-- pv_equiv track=rewrite | github.com/GREAT-WHU/GREAT_PLOT | GREAT-PLOT/Python_plot/data_processing.py | convergence
-- ===== SOURCE A (Python) =====
-- def convergence(series: list, lim, epochs):
--     """
--     input a series and calculate the convergence based on the designated lim and num
--     :param series:
--     :param lim: threshold to judge convergence
--     :param num: consecutive epochs
--     :return: index
--     """
--     for i in range(len(series) - epochs + 1):
--         sub_list = []
--         for ele in series[i: i + epochs]:
--             sub_list.append(abs(ele))
--         if max(sub_list) < lim:
--             return i
--     return len(series) - 1
-- ===== SOURCE B (Python) =====
-- def convergence(series: list, lim, epochs):
--     n = len(series)
--     bad = [-1] + [j for j, e in enumerate(series) if abs(e) >= lim] + [n]
--     for p, q in zip(bad, bad[1:]):
--         if q - p - 1 >= epochs:
--             return p + 1
--     return n - 1
-- ===== Notes on version B (the rewrite author's own statement) =====
-- stated objective: faster
-- what changed: Instead of scanning every window and taking its max (rebuilding an abs-list per start index), B builds the list of violation indices once and scans the gaps between consecutive violations, returning the start of the first gap of width >= epochs.
-- outside the precondition, e.g. on convergence([10, 1, 0], 2, -2): A returns 1, B returns 0; on convergence([5], 1, 0): A raises ValueError, B returns 0
import Mathlib
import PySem

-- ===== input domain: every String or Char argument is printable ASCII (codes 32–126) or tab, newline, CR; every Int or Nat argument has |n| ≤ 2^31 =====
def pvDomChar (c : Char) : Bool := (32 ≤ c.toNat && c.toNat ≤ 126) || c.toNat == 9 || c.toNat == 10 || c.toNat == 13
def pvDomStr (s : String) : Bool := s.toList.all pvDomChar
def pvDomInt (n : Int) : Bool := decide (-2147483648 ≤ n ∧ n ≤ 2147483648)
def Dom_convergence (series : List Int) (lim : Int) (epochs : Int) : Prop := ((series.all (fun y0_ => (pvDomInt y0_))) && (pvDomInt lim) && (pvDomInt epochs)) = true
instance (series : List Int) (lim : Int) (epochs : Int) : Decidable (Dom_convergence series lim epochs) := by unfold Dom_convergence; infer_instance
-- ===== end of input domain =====

-- B replaces A's per-window max scans by a single violation-index table plus one gap scan (faster).

-- ===== PORT A =====
-- the 'for i in range(...)' loop with early return; 'none' branch is Python's ValueError on an
-- empty window (max([])), reachable only for epochs ≤ 0, which Pre_ excludes.
def convLoopA (series : List Int) (lim : Int) (epochs : Int) : List Int → Int
  | [] => (series.length : Int) - 1
  | i :: rest =>
    let subList := (PySem.List.slice series (some i) (some (i + epochs))).map (fun e => |e|)
    match PySem.List.max? subList (fun y => y) with
    | some m => if m < lim then i else convLoopA series lim epochs rest
    | none => 0

def convergence (series : List Int) (lim : Int) (epochs : Int) : Int :=
  convLoopA series lim epochs (PySem.List.pyRange 0 ((series.length : Int) - epochs + 1) 1)

-- ===== PORT B =====
-- the 'for p, q in zip(bad, bad[1:])' pair scan
def goB (n : Int) (epochs : Int) : Int → List Int → Int
  | _, [] => n - 1
  | p, q :: rest => if q - p - 1 ≥ epochs then p + 1 else goB n epochs q rest

def convergence_alt (series : List Int) (lim : Int) (epochs : Int) : Int :=
  let n : Int := (series.length : Int)
  let badIdx : List Int :=
    ((PySem.List.enumerate series 0).filter (fun je => |je.2| ≥ lim)).map (fun je => je.1)
  goB n epochs (-1) (badIdx ++ [n])

-- ===== PRECONDITION & SPEC =====
-- Pre_ excludes epochs ≤ 0: there A's empty-window max([]) raises ValueError on most inputs, and
-- where a negative epochs slice wraps around it returns an accidental value of the wraparound.
def Pre_convergence (series : List Int) (lim : Int) (epochs : Int) : Prop := 1 ≤ epochs
instance (series : List Int) (lim : Int) (epochs : Int) : Decidable (Pre_convergence series lim epochs) := by unfold Pre_convergence; infer_instance
def pvWitness_convergence : List Int × Int × Int := ([0, 2, 0, 0], 1, 2)

def Spec_convergence (series : List Int) (lim : Int) (epochs : Int) (out : Int) : Prop := out = convergence_alt series lim epochs
instance (series : List Int) (lim : Int) (epochs : Int) (out : Int) : Decidable (Spec_convergence series lim epochs out) := by unfold Spec_convergence; infer_instance

-- ===== CLAIM (what is proved, stated in full; the proofs are below) =====
def Claim_equal_convergence : Prop := ∀ (series : List Int) (lim : Int) (epochs : Int), Dom_convergence series lim epochs → Pre_convergence series lim epochs → Spec_convergence series lim epochs (convergence series lim epochs)

-- ===== LEMMAS AND PROOFS =====

-- proof-side vocabulary
def Good (series : List Int) (lim : Int) (j : Nat) : Prop := |series.getD j 0| < lim
def Qual (series : List Int) (lim : Int) (eN : Nat) (i : Nat) : Prop :=
  i + eN ≤ series.length ∧ ∀ j : Nat, i ≤ j → j < i + eN → Good series lim j
def IsAns (series : List Int) (lim : Int) (eN : Nat) (r : Int) : Prop :=
  (∃ i : Nat, r = (i : Int) ∧ Qual series lim eN i ∧ ∀ i' : Nat, i' < i → ¬ Qual series lim eN i')
  ∨ ((∀ i : Nat, ¬ Qual series lim eN i) ∧ r = (series.length : Int) - 1)

theorem isAns_unique {series : List Int} {lim : Int} {eN : Nat} {r r' : Int}
    (h : IsAns series lim eN r) (h' : IsAns series lim eN r') : r = r' := by
  rcases h with ⟨i, rfl, hq, hmin⟩ | ⟨hno, rfl⟩
  · rcases h' with ⟨i', rfl, hq', hmin'⟩ | ⟨hno', rfl⟩
    · rcases Nat.lt_trichotomy i i' with hlt | heq | hgt
      · exact absurd hq (hmin' _ hlt)
      · simp [heq]
      · exact absurd hq' (hmin _ hgt)
    · exact absurd hq (hno' i)
  · rcases h' with ⟨i', rfl, hq', _⟩ | ⟨_, rfl⟩
    · exact absurd hq' (hno i')
    · rfl

theorem max_lt_iff_all {sub : List Int} {m lim : Int}
    (h : PySem.List.max? sub (fun y => y) = some m) :
    (m < lim ↔ ∀ x ∈ sub, x < lim) := by
  constructor
  · intro hm x hx
    exact lt_of_le_of_lt (PySem.List.max?_isMax h x hx) hm
  · intro hall
    exact hall m (PySem.List.max?_mem h)

theorem window_mem_iff {series : List Int} (a eN : Nat) (x : Int)
    (h : a + eN ≤ series.length) :
    (x ∈ (series.drop a).take eN ↔ ∃ j : Nat, a ≤ j ∧ j < a + eN ∧ series.getD j 0 = x) := by
  constructor
  · intro hx
    rcases List.mem_iff_getElem.mp hx with ⟨k, hk, hget⟩
    have hlen : ((series.drop a).take eN).length = eN := by
      simp [List.length_take, List.length_drop]; omega
    rw [hlen] at hk
    refine ⟨a + k, by omega, by omega, ?_⟩
    have hlt : a + k < series.length := by omega
    rw [List.getD_eq_getElem _ _ hlt]
    rw [List.getElem_take, List.getElem_drop] at hget
    exact hget
  · rintro ⟨j, hj1, hj2, hget⟩
    have hlt : j < series.length := by omega
    rw [List.getD_eq_getElem _ _ hlt] at hget
    apply List.mem_iff_getElem.mpr
    have hlen : ((series.drop a).take eN).length = eN := by
      simp [List.length_take, List.length_drop]; omega
    refine ⟨j - a, by omega, ?_⟩
    rw [List.getElem_take, List.getElem_drop]
    simp only [← hget]
    congr 1
    omega

theorem window_all_iff {series : List Int} {lim : Int} (a eN : Nat)
    (h : a + eN ≤ series.length) :
    ((∀ x ∈ ((series.drop a).take eN).map (fun z => |z|), x < lim) ↔
      ∀ j : Nat, a ≤ j → j < a + eN → Good series lim j) := by
  constructor
  · intro hall j hj1 hj2
    have hmem : series.getD j 0 ∈ (series.drop a).take eN :=
      (window_mem_iff a eN _ h).mpr ⟨j, hj1, hj2, rfl⟩
    exact hall _ (List.mem_map.mpr ⟨_, hmem, rfl⟩)
  · intro hgood x hx
    rcases List.mem_map.mp hx with ⟨z, hz, rfl⟩
    rcases (window_mem_iff a eN z h).mp hz with ⟨j, hj1, hj2, hget⟩
    have hg := hgood j hj1 hj2
    unfold Good at hg
    rw [hget] at hg
    exact hg

theorem loopA_isAns (series : List Int) (lim : Int) (e : Int) (eN : Nat)
    (he : e = (eN : Int)) (h1 : 1 ≤ eN) :
    ∀ (k : Nat) (a : Nat), (((series.length : Int) - e + 1) - (a : Int)).toNat ≤ k →
      (∀ i : Nat, i < a → ¬ Qual series lim eN i) →
      IsAns series lim eN
        (convLoopA series lim e (PySem.List.pyRange (a : Int) ((series.length : Int) - e + 1) 1)) := by
  subst he
  intro k
  induction k with
  | zero =>
    intro a hk hmin
    rw [PySem.List.pyRange_one_eq_nil (by omega)]
    refine Or.inr ⟨?_, rfl⟩
    intro i hq
    have hle := hq.1
    exact hmin i (by omega) hq
  | succ k ih =>
    intro a hk hmin
    by_cases hab : ((series.length : Int) - (eN : Int) + 1) ≤ (a : Int)
    · rw [PySem.List.pyRange_one_eq_nil hab]
      refine Or.inr ⟨?_, rfl⟩
      intro i hq
      have hle := hq.1
      exact hmin i (by omega) hq
    · push_neg at hab
      have haeN : a + eN ≤ series.length := by omega
      rw [PySem.List.pyRange_one_cons hab]
      simp only [convLoopA, PySem.List.slice_natCast_add]
      have hwne : ((series.drop a).take eN).map (fun z => |z|) ≠ [] := by
        simp [List.length_take, List.length_drop]
        omega
      cases hmx : PySem.List.max? (((series.drop a).take eN).map (fun z => |z|)) (fun y => y) with
      | none => exact absurd ((PySem.List.max?_eq_none_iff _ _).mp hmx) hwne
      | some m =>
        by_cases hm : m < lim
        · simp only [if_pos hm]
          refine Or.inl ⟨a, rfl, ⟨haeN, ?_⟩, hmin⟩
          exact (window_all_iff a eN haeN).mp ((max_lt_iff_all hmx).mp hm)
        · simp only [if_neg hm]
          have hnq : ¬ Qual series lim eN a := by
            intro hq
            exact hm ((max_lt_iff_all hmx).mpr ((window_all_iff a eN haeN).mpr hq.2))
          have hrec := ih (a + 1) (by omega) (by
            intro i hi
            rcases Nat.lt_or_ge i a with hlt | hge
            · exact hmin i hlt
            · have heq : i = a := by omega
              subst heq; exact hnq)
          simpa using hrec

theorem goB_isAns (series : List Int) (lim : Int) (e : Int) (eN : Nat)
    (he : e = (eN : Int)) (h1 : 1 ≤ eN) :
    ∀ (l : List Int) (p : Int), -1 ≤ p →
      (∀ x ∈ l, p < x ∧ x ≤ (series.length : Int)) →
      List.Pairwise (· < ·) l →
      l.getLast? = some (series.length : Int) →
      (∀ j : Nat, p < (j : Int) → (j : Int) < (series.length : Int) → ((j : Int) ∈ l ↔ ¬ Good series lim j)) →
      (∀ i : Nat, (i : Int) ≤ p → ¬ Qual series lim eN i) →
      IsAns series lim eN (goB (series.length : Int) e p l) := by
  subst he
  intro l
  induction l with
  | nil => intro p _ _ _ hlast _ _; simp at hlast
  | cons q rest ih =>
    intro p hp hb hpw hlast hmemb hmin
    have hq_b := hb q (List.mem_cons_self ..)
    have hrest_gt : ∀ x ∈ rest, q < x := (List.pairwise_cons.mp hpw).1
    simp only [goB]
    split_ifs with hgap
    · -- found the first sufficient gap: answer p + 1
      refine Or.inl ⟨(p + 1).toNat, by omega, ⟨by omega, ?_⟩, ?_⟩
      · intro j hj1 hj2
        have hjp : p < (j : Int) := by omega
        have hjq : (j : Int) < q := by omega
        have hjn : (j : Int) < (series.length : Int) := by omega
        have hnotin : (j : Int) ∉ q :: rest := by
          intro hmem
          rcases List.mem_cons.mp hmem with hcase | hcase
          · omega
          · have := hrest_gt _ hcase; omega
        exact not_not.mp ((hmemb j hjp hjn).not.mp hnotin)
      · intro iq hiq
        exact hmin iq (by omega)
    · -- gap too small: the head interval contains no answer
      have hnq_between : ∀ i : Nat, (i : Int) ≤ q → ¬ Qual series lim eN i := by
        intro i hiq hq2
        by_cases hip : (i : Int) ≤ p
        · exact hmin i hip hq2
        · rcases hq2 with ⟨hlen, hall⟩
          cases rest with
          | nil =>
            have hq_n : q = (series.length : Int) := by simpa using hlast
            omega
          | cons q2 rest2 =>
            have hq2le := hb q2 (by simp)
            have hq_lt_n : q < (series.length : Int) := by
              have := hrest_gt q2 (by simp); omega
            have hqN : ((q.toNat : Int)) = q := Int.toNat_of_nonneg (by omega)
            have hbadq : ¬ Good series lim q.toNat := by
              refine (hmemb q.toNat (by omega) (by omega)).mp ?_
              rw [hqN]; exact List.mem_cons_self ..
            exact hbadq (hall q.toNat (by omega) (by omega))
      cases rest with
      | nil =>
        have hq_n : q = (series.length : Int) := by simpa using hlast
        refine Or.inr ⟨?_, rfl⟩
        intro i hq2
        have := hq2.1
        exact hnq_between i (by omega) hq2
      | cons q2 rest2 =>
        refine ih q (by omega) ?_ (List.Pairwise.of_cons hpw) ?_ ?_ hnq_between
        · intro x hx
          exact ⟨hrest_gt x hx, (hb x (List.mem_cons_of_mem _ hx)).2⟩
        · rw [← hlast]; rfl
        · intro j hjq hjn
          constructor
          · intro hmem
            exact (hmemb j (by omega) hjn).mp (List.mem_cons_of_mem _ hmem)
          · intro hbad
            rcases List.mem_cons.mp ((hmemb j (by omega) hjn).mpr hbad) with hcase | hcase
            · omega
            · exact hcase

theorem A_isAns (series : List Int) (lim : Int) (e : Int) (eN : Nat)
    (he : e = (eN : Int)) (h1 : 1 ≤ eN) :
    IsAns series lim eN (convergence series lim e) := by
  have := loopA_isAns series lim e eN he h1
    (((series.length : Int) - e + 1).toNat) 0 (by simp) (by omega)
  simpa [convergence] using this

theorem bad_mem_iff (series : List Int) (lim : Int) (x : Int) :
    (x ∈ ((PySem.List.enumerate series 0).filter (fun je => |je.2| ≥ lim)).map (fun je => je.1) ↔
      ∃ j : Nat, x = (j : Int) ∧ j < series.length ∧ ¬ Good series lim j) := by
  constructor
  · intro hx
    rcases List.mem_map.mp hx with ⟨pr, hpf, rfl⟩
    rcases List.mem_filter.mp hpf with ⟨hpe, hpred⟩
    rcases ((PySem.List.mem_enumerate_iff _ _ _).mp hpe) with ⟨k, hk, rfl⟩
    refine ⟨k, by simp, hk, ?_⟩
    unfold Good
    rw [List.getD_eq_getElem _ _ hk]
    simp at hpred ⊢
    omega
  · rintro ⟨j, rfl, hj, hbad⟩
    unfold Good at hbad
    rw [List.getD_eq_getElem _ _ hj] at hbad
    refine List.mem_map.mpr ⟨((j : Int), series[j]), ?_, by simp⟩
    refine List.mem_filter.mpr ⟨(PySem.List.mem_enumerate_iff _ _ _).mpr ⟨j, hj, by simp⟩, ?_⟩
    simp
    omega

theorem bad_pairwise (series : List Int) (lim : Int) :
    (((PySem.List.enumerate series 0).filter (fun je => |je.2| ≥ lim)).map (fun je => je.1)).Pairwise (· < ·) := by
  apply List.pairwise_map.mpr
  exact List.Pairwise.filter _ (PySem.List.pairwise_lt_enumerate series 0)

theorem B_isAns (series : List Int) (lim : Int) (e : Int) (eN : Nat)
    (he : e = (eN : Int)) (h1 : 1 ≤ eN) :
    IsAns series lim eN (convergence_alt series lim e) := by
  have hbm := bad_mem_iff series lim
  have hbp := bad_pairwise series lim
  show IsAns series lim eN (goB _ _ _ _)
  apply goB_isAns series lim e eN he h1 _ (-1) le_rfl
  · intro x hx
    rcases List.mem_append.mp hx with hcase | hcase
    · rcases (hbm x).mp hcase with ⟨j, rfl, hj, _⟩
      constructor <;> omega
    · simp at hcase
      subst hcase
      constructor <;> omega
  · rw [List.pairwise_append]
    refine ⟨hbp, List.pairwise_singleton _ _, ?_⟩
    intro x hx y hy
    simp at hy
    subst hy
    rcases (hbm x).mp hx with ⟨j, rfl, hj, _⟩
    omega
  · exact List.getLast?_concat
  · intro j hjm hjn
    constructor
    · intro hmem
      rcases List.mem_append.mp hmem with hcase | hcase
      · rcases (hbm _).mp hcase with ⟨j2, hjj, _, hbad⟩
        have hje : j = j2 := by omega
        subst hje; exact hbad
      · simp at hcase; omega
    · intro hbad
      exact List.mem_append.mpr (Or.inl ((hbm _).mpr ⟨j, rfl, by omega, hbad⟩))
  · intro i hi
    omega

-- ===== VERDICT (by name: the statement is the Claim_ definition above) =====
theorem convergence_spec : Claim_equal_convergence := by
  intro series lim epochs _hdom hpre
  have h1 : (1 : Int) ≤ epochs := hpre
  have he : epochs = (epochs.toNat : Int) := by omega
  have h1N : 1 ≤ epochs.toNat := by omega
  exact isAns_unique (A_isAns series lim epochs epochs.toNat he h1N)
    (B_isAns series lim epochs epochs.toNat he h1N)
def compLike_alt (s1 : String) (s2 : String) : Bool :=
  if !(PySem.Chars.isIn ['%'] s2.toList) then PySem.Chars.isIn s1.toList s2.toList  -- s1 in s2
  else
    let p := '%' :: s2.toList ++ ['%']                 -- p = '%' + s2 + '%'
    let row0 := true :: dpInit true p                  -- dp = [True]; then the first for-loop
    let rows := s1.toList.foldl (fun dp c => false :: dpStep c false p dp) row0
    rows.getLastD false                                -- dp[-1]; the row is never empty

-- ===== PRECONDITION & SPEC =====
def Spec_compLike (s1 : String) (s2 : String) (out : Bool) : Prop := out = compLike_alt s1 s2
instance (s1 : String) (s2 : String) (out : Bool) : Decidable (Spec_compLike s1 s2 out) := by unfold Spec_compLike; infer_instance

-- ===== CLAIM (what is proved, stated in full; the proofs are below) =====
def Claim_equal_compLike : Prop := ∀ (s1 : String) (s2 : String), Dom_compLike s1 s2 → Spec_compLike s1 s2 (compLike s1 s2)

-- ===== LEMMAS AND PROOFS =====

-- ---- the common specification: tokens appear left-to-right, in order, as disjoint substrings
def MwL : List (List Char) → List Char → Prop
  | [], _ => True
  | t :: ts, s => ∃ u v, s = u ++ t ++ v ∧ MwL ts v

theorem MwL_suffix {ts : List (List Char)} {v r : List Char} (h : v <:+ r) (hm : MwL ts v) : MwL ts r := by
  cases ts with
  | nil => trivial
  | cons t ts =>
    obtain ⟨w, rfl⟩ := h
    obtain ⟨a, b, rfl, hb⟩ := hm
    exact ⟨w ++ a, b, by simp, hb⟩

theorem split_of_prefix_drop {tok s : List Char} {n : Nat} (h : tok <+: s.drop n) :
    s = s.take n ++ tok ++ s.drop (n + tok.length) := by
  obtain ⟨w, hw⟩ := h
  have hdw : s.drop (n + tok.length) = w := by
    have h1 : (s.drop n).drop tok.length = w := by rw [← hw]; simp
    rw [← h1, List.drop_drop, Nat.add_comm]
  rw [hdw]
  conv_lhs => rw [← List.take_append_drop n s, ← hw]
  simp

-- ---- A's loop computes MwL
theorem loopA_eq (ts : List (List Char)) (occ : List Int) (s : List Char) :
    compLikeLoopA ts occ s = true ↔ MwL ts s := by
  induction ts generalizing occ s with
  | nil => simp [compLikeLoopA, MwL]
  | cons tok rest ih =>
    simp only [compLikeLoopA]
    by_cases hneg : PySem.Chars.find s tok < 0
    · rw [if_pos hneg]
      simp only [MwL]
      refine iff_of_false (by simp) ?_
      rintro ⟨u, v, rfl, -⟩
      have : tok <:+: u ++ tok ++ v := ⟨u, v, by simp⟩
      have := (PySem.Chars.find_nonneg_iff (s := u ++ tok ++ v) (sub := tok)).mpr this
      omega
    · rw [if_neg hneg]
      rw [not_lt] at hneg
      obtain ⟨hpre, hmin⟩ := PySem.Chars.find_spec hneg
      have hlen : PySem.Chars.find s tok ≤ (s.length : Int) := PySem.Chars.find_le_length s tok
      set i : Nat := (PySem.Chars.find s tok).toNat with hi
      have hiI : PySem.Chars.find s tok = (i : Int) := by omega
      have hile : i ≤ s.length := by omega
      have hslice : PySem.Chars.slice s (some (PySem.Chars.find s tok + (tok.length : Int)))
          (some ((PySem.Chars.len s : Int))) = s.drop (i + tok.length) := by
        rw [PySem.Chars.slice_eq_listSlice, hiI,
          PySem.List.slice_toNat _ (by positivity) (by simp [PySem.Chars.len_eq])]
        have h1 : ((i : Int) + (tok.length : Int)).toNat = i + tok.length := by omega
        have h2 : ((PySem.Chars.len s : Int)).toNat = s.length := by simp [PySem.Chars.len_eq]
        rw [h1, h2, List.take_of_length_le (by simp)]
      rw [hslice, ih]
      constructor
      · intro h
        exact ⟨s.take i, s.drop (i + tok.length), split_of_prefix_drop hpre, h⟩
      · rintro ⟨u, v, hs, hv⟩
        have hocc : tok <+: s.drop u.length := by
          rw [hs, List.append_assoc, List.drop_left]
          exact ⟨v, rfl⟩
        have hiu : i ≤ u.length := by
          by_contra hc
          exact hmin u.length (by omega) hocc
        have hvsuf : v <:+ s.drop (i + tok.length) := by
          have hv' : s.drop (u.length + tok.length) = v := by
            rw [hs]
            have h3 : u.length + tok.length = (u ++ tok).length := by simp
            rw [h3, List.drop_left]
          have h2 : s.drop (u.length + tok.length) = (s.drop (i + tok.length)).drop (u.length - i) := by
            rw [List.drop_drop]
            congr 1
            omega
          rw [← hv', h2]
          exact List.drop_suffix _ _
        exact MwL_suffix hvsuf hv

_ _ _ _ _

WHAT THE EXERCISE ASKS. An answer consisting of the number alone is required: how many lines in the entries hold the string "hrec"?

RESPONSE BOX. 2